Records provided =>
-- ===== VERDICT (by name: the statement is the Claim_ definition above) =====
theorem generate_adjacent_charger_layouts_spec : Claim_equal_generate_adjacent_charger_layouts := by
  intro base_map _
  unfold Spec_generate_adjacent_charger_layouts
  rw [pvA_eq, pvAlt_eq, pvPairsRec_eq_neighbours _ (pvSpots_sorted base_map)]
  apply List.map_congr_left
  intro pr hpr
  rw [List.mem_flatMap] at hpr
  obtain ⟨s, hs, hmem⟩ := hpr
  rw [List.mem_append] at hmem
  have h2 : pr.1 ∈ pvSpots base_map ∧ pr.2 ∈ pvSpots base_map := by
    rcases hmem with h | h <;>
      { split_ifs at h with hc
        · simp only [List.mem_singleton] at h
          subst h
          exact ⟨hs, hc⟩
        · simp at h }
  exact pvLayout_eq base_map pr.1 pr.2 h2.1 h2.2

What the task requires =>
Beginning from the line that contains "intro pr hpr", give each line again exactly, through the final line of the records.

Output of the task =>
  intro pr hpr
  rw [List.mem_flatMap] at hpr
  obtain ⟨s, hs, hmem⟩ := hpr
  rw [List.mem_append] at hmem
  have h2 : pr.1 ∈ pvSpots base_map ∧ pr.2 ∈ pvSpots base_map := by
    rcases hmem with h | h <;>
      { split_ifs at h with hc
        · simp only [List.mem_singleton] at h
          subst h
          exact ⟨hs, hc⟩
        · simp at h }
  exact pvLayout_eq base_map pr.1 pr.2 h2.1 h2.2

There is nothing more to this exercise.